*Task to complete:* Go through the listing and state how many lines hold the string "rosalina". Nothing else is needed.

◇ ◇ ◇

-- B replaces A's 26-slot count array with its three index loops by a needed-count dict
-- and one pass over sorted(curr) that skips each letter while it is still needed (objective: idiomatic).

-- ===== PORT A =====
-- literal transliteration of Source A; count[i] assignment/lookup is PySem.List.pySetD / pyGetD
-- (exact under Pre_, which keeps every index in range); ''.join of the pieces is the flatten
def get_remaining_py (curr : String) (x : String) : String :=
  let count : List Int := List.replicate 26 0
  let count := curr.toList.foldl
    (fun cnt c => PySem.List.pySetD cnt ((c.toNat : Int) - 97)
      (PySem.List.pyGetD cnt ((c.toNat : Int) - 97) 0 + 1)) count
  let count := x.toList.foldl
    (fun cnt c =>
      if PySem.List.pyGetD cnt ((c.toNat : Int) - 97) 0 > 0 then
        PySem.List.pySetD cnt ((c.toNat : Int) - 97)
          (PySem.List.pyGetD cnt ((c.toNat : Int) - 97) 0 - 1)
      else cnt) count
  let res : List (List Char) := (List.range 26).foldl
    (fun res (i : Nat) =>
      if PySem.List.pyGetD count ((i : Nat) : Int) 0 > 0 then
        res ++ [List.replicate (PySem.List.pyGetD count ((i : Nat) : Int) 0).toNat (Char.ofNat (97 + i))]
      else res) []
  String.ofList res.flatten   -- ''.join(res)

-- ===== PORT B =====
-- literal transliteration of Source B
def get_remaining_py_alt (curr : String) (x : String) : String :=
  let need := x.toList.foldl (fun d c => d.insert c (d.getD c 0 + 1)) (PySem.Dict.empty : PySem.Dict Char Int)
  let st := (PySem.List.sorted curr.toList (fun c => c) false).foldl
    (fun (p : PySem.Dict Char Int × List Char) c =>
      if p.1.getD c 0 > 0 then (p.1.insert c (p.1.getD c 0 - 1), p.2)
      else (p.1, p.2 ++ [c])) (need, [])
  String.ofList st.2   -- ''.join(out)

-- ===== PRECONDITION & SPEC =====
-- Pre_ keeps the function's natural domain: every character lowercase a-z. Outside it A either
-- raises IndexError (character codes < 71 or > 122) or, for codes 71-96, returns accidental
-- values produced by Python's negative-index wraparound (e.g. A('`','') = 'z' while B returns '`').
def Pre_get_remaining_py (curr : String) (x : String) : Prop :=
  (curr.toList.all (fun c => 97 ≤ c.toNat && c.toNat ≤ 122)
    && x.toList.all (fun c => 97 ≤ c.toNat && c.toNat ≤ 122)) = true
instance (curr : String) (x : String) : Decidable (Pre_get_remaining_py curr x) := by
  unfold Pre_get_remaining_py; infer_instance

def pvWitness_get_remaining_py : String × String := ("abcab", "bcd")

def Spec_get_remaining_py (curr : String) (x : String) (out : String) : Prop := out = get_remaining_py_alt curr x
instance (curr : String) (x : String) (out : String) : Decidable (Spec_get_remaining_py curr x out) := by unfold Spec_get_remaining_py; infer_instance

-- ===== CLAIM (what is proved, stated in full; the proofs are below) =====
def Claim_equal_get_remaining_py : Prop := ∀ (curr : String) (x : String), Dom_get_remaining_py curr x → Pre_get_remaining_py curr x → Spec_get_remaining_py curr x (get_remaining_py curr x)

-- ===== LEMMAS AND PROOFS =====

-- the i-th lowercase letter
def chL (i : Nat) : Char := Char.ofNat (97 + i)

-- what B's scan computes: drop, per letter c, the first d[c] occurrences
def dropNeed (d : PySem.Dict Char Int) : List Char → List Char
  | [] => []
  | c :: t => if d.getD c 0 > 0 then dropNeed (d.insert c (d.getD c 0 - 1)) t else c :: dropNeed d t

◇ ◇ ◇

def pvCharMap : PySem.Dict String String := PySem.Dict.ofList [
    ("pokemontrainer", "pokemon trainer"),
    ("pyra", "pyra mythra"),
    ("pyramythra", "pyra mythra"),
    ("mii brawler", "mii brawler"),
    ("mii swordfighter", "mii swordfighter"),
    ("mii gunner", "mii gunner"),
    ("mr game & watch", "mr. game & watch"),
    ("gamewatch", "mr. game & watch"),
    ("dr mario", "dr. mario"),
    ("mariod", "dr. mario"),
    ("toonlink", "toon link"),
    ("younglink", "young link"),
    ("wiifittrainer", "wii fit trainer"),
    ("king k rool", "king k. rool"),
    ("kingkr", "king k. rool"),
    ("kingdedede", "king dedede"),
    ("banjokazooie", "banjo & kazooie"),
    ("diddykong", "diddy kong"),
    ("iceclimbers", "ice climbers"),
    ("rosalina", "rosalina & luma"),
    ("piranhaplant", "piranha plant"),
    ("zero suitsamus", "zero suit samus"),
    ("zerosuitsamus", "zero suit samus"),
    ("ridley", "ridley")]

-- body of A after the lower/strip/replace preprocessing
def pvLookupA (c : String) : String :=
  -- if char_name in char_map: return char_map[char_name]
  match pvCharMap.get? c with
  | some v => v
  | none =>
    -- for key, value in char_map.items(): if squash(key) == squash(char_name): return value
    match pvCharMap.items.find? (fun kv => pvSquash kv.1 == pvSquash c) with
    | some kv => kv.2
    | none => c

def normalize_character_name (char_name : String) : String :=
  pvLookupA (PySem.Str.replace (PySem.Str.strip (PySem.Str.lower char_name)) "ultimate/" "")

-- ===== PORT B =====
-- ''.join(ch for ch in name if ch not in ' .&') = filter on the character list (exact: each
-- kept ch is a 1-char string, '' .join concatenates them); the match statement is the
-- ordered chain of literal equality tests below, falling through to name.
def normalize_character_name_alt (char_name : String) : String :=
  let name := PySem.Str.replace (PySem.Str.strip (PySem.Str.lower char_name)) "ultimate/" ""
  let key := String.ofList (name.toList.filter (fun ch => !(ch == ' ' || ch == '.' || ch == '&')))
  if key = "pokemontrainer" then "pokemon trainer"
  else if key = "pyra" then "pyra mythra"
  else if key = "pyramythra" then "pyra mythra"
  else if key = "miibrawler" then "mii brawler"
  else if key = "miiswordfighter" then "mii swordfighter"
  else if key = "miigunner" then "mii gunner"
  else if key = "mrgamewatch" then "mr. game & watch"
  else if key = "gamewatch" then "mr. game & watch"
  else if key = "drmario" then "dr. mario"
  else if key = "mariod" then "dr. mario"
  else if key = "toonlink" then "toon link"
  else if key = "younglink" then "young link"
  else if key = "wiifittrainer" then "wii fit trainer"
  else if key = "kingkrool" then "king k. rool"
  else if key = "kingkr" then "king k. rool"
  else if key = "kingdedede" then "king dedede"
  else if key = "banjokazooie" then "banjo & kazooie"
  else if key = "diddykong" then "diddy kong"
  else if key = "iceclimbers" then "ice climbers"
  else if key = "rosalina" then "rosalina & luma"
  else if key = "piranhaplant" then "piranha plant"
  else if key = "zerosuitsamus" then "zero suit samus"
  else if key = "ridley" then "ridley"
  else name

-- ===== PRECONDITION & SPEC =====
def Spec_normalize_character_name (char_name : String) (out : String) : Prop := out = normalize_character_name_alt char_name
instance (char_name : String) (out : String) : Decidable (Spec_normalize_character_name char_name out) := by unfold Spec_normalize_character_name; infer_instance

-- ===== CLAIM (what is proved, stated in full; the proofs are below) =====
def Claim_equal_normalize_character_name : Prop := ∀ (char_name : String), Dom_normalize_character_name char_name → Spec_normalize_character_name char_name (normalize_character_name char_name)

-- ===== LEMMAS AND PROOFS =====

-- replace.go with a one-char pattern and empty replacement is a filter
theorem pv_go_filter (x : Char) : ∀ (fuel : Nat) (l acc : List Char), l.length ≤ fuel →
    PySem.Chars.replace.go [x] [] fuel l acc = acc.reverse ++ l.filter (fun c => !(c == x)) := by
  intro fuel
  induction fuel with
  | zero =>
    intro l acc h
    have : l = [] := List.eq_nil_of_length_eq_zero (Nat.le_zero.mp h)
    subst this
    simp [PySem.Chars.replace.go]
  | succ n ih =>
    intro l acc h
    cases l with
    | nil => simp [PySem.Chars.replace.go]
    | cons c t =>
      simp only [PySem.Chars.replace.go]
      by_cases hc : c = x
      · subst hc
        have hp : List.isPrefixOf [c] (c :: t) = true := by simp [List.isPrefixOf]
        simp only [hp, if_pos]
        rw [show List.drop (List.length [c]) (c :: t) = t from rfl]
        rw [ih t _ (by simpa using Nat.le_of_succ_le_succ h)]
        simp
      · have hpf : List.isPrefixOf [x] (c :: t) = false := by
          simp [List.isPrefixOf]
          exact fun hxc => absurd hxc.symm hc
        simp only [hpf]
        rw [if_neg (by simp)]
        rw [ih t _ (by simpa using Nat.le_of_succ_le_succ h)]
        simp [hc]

◇ ◇ ◇

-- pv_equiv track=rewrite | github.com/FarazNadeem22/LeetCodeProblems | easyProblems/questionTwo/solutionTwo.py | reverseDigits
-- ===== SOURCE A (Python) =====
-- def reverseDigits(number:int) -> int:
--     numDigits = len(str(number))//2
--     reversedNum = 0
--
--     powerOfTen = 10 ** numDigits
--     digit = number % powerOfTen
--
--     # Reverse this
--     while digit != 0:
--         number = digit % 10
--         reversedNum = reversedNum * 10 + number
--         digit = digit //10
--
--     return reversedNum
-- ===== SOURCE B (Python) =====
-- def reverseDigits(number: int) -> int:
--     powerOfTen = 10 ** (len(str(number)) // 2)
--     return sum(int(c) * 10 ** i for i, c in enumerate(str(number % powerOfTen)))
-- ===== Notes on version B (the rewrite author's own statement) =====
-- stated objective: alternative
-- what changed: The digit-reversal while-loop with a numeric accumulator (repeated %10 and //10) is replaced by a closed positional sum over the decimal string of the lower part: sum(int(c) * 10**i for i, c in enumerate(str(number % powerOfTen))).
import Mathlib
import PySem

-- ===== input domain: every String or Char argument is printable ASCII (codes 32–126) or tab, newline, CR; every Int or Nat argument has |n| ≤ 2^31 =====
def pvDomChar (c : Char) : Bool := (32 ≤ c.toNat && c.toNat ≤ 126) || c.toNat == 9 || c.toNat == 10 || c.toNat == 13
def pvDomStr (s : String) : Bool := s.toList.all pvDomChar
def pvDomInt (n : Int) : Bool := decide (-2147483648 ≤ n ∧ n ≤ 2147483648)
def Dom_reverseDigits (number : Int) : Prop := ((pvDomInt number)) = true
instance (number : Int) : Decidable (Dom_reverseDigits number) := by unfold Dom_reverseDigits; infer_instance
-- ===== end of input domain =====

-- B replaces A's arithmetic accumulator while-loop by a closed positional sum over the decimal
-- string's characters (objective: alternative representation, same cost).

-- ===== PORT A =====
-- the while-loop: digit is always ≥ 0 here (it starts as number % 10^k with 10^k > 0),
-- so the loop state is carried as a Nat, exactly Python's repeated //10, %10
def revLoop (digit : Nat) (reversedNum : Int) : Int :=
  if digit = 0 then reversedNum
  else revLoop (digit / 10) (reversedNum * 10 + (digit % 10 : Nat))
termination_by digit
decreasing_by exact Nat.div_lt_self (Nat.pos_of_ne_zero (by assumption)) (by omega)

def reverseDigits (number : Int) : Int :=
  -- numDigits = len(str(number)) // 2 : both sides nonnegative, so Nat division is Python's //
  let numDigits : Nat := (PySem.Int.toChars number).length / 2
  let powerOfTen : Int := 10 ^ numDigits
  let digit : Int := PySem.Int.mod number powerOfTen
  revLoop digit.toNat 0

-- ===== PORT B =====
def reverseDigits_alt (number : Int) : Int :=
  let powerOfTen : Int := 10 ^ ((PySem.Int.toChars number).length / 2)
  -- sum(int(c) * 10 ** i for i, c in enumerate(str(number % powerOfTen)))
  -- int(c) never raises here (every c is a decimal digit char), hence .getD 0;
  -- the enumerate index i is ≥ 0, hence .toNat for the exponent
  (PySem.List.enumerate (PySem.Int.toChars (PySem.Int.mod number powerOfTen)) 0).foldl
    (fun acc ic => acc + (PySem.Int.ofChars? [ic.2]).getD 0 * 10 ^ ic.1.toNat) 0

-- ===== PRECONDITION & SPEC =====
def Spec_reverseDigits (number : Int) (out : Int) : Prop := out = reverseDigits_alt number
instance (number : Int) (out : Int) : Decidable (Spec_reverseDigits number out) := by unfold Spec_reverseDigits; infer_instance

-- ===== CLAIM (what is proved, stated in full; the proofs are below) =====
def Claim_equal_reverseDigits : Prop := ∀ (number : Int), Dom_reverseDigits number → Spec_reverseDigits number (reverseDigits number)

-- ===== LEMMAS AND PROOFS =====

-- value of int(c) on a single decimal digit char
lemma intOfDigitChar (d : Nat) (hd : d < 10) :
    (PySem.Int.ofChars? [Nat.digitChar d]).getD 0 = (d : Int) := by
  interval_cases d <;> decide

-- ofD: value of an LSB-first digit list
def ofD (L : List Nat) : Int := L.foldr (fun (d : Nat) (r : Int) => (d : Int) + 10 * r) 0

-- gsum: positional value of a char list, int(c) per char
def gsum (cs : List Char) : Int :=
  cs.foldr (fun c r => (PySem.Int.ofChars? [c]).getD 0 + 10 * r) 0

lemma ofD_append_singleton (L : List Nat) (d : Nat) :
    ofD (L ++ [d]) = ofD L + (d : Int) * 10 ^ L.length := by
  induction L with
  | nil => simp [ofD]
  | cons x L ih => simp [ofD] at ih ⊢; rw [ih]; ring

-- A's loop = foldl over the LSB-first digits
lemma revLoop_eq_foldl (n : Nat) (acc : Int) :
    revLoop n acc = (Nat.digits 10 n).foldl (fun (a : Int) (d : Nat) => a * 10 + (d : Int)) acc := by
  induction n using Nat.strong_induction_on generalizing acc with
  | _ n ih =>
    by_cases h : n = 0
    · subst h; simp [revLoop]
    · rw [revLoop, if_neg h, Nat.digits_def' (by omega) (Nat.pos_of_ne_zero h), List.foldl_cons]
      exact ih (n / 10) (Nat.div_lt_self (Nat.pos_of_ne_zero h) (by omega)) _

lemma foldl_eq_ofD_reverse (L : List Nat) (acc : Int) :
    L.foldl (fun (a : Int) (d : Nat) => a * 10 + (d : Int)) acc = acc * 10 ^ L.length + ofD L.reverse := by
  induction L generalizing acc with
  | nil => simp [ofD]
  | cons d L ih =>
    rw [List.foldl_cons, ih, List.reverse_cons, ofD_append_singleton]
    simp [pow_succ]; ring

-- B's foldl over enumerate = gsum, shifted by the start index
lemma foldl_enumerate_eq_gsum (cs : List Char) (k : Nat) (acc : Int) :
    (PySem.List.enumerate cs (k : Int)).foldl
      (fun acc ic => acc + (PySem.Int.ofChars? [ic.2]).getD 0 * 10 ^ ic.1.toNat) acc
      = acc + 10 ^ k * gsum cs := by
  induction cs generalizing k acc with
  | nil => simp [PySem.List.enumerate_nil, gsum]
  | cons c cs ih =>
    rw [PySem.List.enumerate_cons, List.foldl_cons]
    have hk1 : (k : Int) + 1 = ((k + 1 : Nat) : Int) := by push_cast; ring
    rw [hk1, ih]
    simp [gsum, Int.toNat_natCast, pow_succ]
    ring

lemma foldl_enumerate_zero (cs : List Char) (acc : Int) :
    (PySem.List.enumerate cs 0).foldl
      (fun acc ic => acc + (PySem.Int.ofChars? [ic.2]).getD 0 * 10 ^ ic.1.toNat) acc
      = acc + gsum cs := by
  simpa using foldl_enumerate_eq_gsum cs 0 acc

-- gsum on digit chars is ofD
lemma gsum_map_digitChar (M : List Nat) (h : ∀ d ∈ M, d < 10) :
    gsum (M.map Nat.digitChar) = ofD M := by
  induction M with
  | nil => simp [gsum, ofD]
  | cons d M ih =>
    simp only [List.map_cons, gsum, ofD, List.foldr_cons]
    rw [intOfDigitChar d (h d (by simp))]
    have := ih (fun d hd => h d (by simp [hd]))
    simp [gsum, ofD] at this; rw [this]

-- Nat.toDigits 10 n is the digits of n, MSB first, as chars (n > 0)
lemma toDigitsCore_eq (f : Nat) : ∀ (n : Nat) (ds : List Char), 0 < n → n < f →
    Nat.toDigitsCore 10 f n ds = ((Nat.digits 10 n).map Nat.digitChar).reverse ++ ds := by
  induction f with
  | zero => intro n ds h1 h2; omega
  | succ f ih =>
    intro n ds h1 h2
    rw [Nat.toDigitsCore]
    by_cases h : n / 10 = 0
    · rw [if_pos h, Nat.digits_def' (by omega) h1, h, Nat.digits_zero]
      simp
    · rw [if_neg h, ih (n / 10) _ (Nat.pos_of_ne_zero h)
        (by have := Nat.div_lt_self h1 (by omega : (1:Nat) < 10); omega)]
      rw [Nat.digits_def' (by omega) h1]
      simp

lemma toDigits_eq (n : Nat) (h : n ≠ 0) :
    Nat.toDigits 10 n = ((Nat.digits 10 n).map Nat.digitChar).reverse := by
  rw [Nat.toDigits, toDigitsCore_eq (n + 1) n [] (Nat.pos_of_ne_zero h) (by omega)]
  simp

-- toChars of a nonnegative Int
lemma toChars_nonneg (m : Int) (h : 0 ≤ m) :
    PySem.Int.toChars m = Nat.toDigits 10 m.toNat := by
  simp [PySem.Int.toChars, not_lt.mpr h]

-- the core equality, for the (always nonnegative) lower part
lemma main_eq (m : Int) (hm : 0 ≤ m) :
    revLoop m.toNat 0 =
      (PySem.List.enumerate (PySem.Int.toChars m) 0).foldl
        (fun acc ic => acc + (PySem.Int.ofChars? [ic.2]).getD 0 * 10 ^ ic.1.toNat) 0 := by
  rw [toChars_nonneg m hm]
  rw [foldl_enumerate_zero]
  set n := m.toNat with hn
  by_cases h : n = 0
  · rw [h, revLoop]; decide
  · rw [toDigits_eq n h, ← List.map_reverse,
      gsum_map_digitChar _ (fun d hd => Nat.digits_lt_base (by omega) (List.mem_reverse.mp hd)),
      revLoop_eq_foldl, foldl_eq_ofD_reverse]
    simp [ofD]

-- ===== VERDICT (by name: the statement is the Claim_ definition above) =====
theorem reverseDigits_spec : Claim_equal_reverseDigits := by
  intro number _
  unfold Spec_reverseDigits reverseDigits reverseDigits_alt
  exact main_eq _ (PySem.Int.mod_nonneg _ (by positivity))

◇ ◇ ◇

*Written response:* 2